• Your task
Return all lines of the data in which the string "than" occurs.

[Stored data entries]
╔══

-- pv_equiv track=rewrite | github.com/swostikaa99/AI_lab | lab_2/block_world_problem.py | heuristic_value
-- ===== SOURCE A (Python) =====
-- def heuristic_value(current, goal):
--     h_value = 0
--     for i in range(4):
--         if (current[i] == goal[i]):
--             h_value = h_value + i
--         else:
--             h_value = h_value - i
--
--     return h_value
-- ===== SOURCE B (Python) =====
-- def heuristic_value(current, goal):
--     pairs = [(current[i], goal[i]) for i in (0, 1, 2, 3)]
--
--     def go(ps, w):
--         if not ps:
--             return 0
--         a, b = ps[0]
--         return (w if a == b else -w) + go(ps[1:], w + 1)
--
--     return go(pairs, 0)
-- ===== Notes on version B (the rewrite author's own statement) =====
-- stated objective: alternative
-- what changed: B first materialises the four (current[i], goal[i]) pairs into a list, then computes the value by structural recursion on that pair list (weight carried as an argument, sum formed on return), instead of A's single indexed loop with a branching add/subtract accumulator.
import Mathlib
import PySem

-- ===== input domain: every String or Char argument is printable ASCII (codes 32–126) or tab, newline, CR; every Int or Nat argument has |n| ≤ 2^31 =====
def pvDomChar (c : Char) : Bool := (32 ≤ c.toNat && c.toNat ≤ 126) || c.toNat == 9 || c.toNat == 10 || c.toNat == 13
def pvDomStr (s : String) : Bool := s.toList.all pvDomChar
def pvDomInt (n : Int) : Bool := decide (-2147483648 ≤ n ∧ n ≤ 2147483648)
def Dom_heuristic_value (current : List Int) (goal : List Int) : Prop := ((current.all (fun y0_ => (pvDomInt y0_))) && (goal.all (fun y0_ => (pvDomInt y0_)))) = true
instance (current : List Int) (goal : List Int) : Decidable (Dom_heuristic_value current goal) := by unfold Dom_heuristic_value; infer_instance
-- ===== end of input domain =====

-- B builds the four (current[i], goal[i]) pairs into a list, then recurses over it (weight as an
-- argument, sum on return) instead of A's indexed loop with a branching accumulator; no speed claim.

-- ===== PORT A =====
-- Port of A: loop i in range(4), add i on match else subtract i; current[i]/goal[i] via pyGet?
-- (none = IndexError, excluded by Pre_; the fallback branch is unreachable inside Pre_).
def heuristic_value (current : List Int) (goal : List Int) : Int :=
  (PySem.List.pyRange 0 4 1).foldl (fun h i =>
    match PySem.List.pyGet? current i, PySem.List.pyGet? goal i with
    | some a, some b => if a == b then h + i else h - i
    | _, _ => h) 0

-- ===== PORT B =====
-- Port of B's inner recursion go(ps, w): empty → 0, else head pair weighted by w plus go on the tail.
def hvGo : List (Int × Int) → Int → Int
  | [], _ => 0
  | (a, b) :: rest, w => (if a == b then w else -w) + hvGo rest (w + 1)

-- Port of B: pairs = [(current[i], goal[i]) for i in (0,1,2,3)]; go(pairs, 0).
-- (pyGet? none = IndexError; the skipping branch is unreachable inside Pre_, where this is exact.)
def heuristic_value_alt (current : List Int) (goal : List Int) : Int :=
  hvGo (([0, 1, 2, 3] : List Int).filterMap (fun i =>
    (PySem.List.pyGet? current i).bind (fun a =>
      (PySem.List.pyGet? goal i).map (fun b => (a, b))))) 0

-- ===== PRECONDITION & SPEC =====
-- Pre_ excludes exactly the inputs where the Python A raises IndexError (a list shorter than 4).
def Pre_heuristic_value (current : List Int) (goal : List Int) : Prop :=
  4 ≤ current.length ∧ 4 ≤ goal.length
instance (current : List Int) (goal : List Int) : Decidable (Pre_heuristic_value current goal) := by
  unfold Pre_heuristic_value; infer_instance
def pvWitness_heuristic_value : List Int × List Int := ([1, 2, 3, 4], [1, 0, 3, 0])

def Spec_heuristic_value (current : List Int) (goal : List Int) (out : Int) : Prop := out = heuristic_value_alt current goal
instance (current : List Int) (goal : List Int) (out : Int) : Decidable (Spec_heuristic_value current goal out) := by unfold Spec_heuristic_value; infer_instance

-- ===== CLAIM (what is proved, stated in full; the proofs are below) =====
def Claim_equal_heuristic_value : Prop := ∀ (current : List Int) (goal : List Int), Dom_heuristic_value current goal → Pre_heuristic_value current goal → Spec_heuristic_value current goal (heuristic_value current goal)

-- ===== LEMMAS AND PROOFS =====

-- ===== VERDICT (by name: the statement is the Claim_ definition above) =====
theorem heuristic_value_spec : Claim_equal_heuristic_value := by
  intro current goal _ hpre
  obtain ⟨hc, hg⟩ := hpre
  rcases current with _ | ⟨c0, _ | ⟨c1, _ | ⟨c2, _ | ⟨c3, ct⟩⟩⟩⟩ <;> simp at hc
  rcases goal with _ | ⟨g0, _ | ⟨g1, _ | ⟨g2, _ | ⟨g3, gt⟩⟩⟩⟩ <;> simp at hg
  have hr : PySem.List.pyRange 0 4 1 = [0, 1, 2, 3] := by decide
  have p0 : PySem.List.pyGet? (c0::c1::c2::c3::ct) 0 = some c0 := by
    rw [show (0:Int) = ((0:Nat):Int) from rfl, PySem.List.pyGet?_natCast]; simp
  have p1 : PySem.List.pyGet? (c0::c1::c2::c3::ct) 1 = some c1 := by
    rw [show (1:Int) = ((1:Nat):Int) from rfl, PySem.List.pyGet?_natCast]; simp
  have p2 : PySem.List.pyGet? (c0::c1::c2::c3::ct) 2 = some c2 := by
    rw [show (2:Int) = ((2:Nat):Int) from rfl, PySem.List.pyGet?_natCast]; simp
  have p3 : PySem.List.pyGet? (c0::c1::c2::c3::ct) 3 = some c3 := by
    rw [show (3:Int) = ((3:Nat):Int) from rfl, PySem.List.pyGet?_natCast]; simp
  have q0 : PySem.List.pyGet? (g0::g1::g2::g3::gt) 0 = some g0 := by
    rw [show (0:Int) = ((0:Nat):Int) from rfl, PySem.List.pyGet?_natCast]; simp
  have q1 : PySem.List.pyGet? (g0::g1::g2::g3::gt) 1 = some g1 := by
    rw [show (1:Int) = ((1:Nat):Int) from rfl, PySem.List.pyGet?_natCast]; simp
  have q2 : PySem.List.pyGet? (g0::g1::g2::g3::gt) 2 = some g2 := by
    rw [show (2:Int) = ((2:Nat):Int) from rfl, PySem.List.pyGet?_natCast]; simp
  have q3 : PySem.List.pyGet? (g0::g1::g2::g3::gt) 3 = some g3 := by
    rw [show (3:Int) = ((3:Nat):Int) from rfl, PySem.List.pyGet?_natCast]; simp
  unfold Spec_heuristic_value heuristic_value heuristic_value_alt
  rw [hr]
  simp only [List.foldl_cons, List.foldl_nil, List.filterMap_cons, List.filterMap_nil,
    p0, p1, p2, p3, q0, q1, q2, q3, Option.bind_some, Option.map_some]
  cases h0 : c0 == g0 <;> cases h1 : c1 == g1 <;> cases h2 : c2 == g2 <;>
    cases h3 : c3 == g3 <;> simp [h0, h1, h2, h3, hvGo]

╚══
╔══

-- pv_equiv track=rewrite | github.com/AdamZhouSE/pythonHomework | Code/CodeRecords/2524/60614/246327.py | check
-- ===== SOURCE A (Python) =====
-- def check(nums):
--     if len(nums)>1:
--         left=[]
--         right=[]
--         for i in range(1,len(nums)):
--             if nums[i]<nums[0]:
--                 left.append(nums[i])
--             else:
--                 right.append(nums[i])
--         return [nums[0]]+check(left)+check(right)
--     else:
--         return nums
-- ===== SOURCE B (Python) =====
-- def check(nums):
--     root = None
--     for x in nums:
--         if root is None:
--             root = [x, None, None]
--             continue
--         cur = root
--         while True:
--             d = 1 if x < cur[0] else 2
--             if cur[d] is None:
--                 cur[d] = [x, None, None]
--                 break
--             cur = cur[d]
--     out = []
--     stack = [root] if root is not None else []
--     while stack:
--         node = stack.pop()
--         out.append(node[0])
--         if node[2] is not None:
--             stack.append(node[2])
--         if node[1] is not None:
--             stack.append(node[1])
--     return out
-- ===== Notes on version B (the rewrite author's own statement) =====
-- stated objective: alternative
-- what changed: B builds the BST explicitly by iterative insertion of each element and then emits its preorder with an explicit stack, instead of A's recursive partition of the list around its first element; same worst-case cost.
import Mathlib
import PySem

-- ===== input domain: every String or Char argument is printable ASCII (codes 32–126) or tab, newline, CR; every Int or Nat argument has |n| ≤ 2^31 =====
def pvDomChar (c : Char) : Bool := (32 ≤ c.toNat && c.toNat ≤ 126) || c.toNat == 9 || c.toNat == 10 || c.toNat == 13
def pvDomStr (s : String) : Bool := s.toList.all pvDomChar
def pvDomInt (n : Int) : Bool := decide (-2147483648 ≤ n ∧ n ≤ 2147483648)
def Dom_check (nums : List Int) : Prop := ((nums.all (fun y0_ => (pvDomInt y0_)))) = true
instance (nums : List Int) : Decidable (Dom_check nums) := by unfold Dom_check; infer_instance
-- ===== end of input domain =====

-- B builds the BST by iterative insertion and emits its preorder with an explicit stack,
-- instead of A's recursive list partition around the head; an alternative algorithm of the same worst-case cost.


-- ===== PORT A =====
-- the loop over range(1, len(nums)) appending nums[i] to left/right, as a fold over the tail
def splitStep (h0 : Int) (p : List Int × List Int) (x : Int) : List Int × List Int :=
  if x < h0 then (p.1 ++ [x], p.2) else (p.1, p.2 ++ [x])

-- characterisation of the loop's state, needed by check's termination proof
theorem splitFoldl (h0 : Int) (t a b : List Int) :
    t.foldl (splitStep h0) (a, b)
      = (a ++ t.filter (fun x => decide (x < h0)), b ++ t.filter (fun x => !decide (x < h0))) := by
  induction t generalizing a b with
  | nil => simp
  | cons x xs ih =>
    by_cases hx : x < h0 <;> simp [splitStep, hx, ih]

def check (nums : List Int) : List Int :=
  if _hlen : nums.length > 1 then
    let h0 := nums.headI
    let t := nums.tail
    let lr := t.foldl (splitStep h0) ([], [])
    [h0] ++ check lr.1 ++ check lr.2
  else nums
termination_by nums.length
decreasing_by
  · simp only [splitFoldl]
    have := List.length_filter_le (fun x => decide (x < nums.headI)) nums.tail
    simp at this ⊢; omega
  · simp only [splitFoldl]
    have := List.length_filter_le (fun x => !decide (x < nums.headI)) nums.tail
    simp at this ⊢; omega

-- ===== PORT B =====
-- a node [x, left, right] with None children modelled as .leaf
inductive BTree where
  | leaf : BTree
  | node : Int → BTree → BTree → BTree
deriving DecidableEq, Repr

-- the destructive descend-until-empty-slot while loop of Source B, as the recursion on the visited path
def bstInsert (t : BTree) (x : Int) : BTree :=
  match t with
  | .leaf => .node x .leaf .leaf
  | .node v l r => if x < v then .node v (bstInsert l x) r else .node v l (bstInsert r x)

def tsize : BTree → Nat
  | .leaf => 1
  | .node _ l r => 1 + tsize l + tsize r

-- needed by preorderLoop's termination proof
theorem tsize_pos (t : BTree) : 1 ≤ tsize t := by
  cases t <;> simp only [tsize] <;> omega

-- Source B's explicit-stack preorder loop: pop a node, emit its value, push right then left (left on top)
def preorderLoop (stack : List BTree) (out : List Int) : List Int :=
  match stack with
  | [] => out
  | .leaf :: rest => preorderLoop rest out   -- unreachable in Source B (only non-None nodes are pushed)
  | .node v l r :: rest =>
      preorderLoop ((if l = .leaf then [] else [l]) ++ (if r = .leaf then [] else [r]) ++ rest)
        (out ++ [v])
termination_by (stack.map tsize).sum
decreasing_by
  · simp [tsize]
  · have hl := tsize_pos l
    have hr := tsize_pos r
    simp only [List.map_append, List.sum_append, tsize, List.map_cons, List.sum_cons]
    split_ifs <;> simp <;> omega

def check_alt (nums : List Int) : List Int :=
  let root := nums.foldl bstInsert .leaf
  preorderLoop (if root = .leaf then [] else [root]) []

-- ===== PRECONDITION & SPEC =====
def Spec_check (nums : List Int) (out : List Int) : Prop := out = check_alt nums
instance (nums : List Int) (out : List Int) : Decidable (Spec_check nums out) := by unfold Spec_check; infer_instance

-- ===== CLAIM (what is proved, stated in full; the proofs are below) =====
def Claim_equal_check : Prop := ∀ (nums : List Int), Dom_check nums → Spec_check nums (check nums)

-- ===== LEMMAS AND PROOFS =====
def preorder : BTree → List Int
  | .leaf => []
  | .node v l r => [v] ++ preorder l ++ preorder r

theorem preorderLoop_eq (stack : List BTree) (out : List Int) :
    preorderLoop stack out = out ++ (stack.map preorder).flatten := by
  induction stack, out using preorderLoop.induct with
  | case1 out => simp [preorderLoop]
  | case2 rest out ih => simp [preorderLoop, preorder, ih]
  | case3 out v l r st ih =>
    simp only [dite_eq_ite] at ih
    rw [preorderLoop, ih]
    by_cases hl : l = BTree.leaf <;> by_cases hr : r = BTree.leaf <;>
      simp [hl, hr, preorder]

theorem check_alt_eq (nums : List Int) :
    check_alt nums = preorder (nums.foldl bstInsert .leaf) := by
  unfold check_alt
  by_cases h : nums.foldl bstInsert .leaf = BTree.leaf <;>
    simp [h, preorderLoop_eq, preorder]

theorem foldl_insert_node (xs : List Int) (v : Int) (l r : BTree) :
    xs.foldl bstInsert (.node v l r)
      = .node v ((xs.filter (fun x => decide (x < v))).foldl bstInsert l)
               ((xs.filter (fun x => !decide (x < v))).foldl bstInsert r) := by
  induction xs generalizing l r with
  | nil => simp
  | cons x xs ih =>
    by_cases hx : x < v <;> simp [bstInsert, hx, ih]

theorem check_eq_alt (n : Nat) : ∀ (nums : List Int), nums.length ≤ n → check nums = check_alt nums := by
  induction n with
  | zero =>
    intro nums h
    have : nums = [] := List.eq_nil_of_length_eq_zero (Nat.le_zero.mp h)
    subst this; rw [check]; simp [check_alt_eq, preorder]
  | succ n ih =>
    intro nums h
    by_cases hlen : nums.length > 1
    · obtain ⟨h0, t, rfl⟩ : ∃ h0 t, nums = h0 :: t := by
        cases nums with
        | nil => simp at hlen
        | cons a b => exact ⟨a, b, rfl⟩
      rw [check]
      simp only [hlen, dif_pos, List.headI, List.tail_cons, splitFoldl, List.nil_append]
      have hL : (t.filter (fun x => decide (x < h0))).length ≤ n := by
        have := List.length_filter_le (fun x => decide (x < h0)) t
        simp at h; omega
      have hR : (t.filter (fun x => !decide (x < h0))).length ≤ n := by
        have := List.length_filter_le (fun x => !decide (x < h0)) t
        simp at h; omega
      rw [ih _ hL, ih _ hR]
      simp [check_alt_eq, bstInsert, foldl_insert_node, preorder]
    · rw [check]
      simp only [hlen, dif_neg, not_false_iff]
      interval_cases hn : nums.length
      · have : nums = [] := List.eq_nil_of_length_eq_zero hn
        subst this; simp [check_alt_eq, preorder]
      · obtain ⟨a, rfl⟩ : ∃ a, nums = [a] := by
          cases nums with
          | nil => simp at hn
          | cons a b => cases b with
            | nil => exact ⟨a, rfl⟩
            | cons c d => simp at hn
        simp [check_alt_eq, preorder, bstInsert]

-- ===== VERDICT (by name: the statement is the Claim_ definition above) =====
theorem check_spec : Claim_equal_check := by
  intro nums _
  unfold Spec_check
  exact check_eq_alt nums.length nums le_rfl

╚══
╔══

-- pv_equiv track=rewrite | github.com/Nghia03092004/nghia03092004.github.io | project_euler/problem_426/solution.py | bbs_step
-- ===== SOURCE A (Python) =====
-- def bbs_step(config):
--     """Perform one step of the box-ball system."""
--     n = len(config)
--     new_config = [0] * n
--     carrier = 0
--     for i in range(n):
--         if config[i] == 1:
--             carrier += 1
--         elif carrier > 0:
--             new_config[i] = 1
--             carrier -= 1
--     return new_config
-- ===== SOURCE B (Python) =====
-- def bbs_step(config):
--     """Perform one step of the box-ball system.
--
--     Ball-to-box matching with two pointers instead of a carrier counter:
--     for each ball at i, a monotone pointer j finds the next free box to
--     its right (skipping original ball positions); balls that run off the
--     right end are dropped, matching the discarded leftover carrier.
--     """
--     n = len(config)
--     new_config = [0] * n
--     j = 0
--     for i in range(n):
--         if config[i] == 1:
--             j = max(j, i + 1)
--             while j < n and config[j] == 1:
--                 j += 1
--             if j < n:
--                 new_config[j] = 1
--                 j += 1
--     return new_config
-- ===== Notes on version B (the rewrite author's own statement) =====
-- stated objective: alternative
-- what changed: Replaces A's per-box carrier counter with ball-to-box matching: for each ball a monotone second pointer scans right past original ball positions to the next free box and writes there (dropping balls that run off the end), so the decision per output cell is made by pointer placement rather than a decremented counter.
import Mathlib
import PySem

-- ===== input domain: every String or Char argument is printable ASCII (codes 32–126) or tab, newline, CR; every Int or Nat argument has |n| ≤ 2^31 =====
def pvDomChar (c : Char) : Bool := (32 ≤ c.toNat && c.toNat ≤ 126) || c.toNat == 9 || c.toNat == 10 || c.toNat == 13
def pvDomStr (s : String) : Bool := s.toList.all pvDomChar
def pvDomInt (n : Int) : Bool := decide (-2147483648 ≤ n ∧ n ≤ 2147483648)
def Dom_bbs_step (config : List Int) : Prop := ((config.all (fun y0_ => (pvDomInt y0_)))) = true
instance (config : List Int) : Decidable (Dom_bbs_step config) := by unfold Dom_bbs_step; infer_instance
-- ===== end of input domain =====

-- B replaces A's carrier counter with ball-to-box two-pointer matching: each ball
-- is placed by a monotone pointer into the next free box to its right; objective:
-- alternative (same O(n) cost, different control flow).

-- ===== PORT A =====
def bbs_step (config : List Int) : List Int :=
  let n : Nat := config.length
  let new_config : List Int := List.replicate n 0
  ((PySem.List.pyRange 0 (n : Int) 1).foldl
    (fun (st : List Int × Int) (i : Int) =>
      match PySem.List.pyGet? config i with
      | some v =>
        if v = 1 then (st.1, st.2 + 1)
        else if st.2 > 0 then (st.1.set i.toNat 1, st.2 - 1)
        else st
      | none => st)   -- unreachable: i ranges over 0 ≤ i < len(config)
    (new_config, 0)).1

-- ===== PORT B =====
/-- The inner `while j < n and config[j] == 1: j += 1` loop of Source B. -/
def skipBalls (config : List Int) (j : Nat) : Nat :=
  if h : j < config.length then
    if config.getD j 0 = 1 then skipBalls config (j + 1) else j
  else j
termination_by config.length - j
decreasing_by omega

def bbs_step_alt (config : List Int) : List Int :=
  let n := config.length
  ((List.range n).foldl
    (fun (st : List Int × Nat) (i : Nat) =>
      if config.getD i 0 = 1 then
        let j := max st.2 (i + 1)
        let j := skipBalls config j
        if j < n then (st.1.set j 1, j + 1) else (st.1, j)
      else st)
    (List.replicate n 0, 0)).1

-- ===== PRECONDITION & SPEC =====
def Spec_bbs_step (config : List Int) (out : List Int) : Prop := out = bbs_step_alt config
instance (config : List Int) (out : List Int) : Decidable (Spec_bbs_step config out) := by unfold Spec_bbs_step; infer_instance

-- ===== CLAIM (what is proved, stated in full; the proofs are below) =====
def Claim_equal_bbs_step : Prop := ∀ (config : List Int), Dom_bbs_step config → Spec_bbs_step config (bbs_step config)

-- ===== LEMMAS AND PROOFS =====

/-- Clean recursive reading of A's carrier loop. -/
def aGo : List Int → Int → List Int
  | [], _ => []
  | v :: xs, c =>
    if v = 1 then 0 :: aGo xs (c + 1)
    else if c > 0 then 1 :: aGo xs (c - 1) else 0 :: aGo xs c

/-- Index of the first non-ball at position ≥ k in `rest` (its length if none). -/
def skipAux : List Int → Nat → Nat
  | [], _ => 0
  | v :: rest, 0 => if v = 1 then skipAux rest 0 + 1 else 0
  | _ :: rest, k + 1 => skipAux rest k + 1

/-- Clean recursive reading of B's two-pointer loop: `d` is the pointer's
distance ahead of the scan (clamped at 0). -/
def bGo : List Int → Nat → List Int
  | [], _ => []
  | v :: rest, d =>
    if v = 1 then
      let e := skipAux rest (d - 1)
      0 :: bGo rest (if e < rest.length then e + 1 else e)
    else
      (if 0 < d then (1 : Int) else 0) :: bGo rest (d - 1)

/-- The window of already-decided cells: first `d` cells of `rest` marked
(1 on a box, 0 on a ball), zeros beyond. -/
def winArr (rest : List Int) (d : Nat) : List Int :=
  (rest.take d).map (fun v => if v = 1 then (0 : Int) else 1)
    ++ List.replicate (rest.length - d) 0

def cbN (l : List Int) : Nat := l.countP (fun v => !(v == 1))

╚══

• Answer
-- Pre_ excludes exactly the inputs where the Python A raises IndexError (a list shorter than 4).
-- what changed: Replaces A's per-box carrier counter with ball-to-box matching: for each ball a monotone second pointer scans right past original ball positions to the next free box and writes there (dropping balls that run off the end), so the decision per output cell is made by pointer placement rather than a decremented counter.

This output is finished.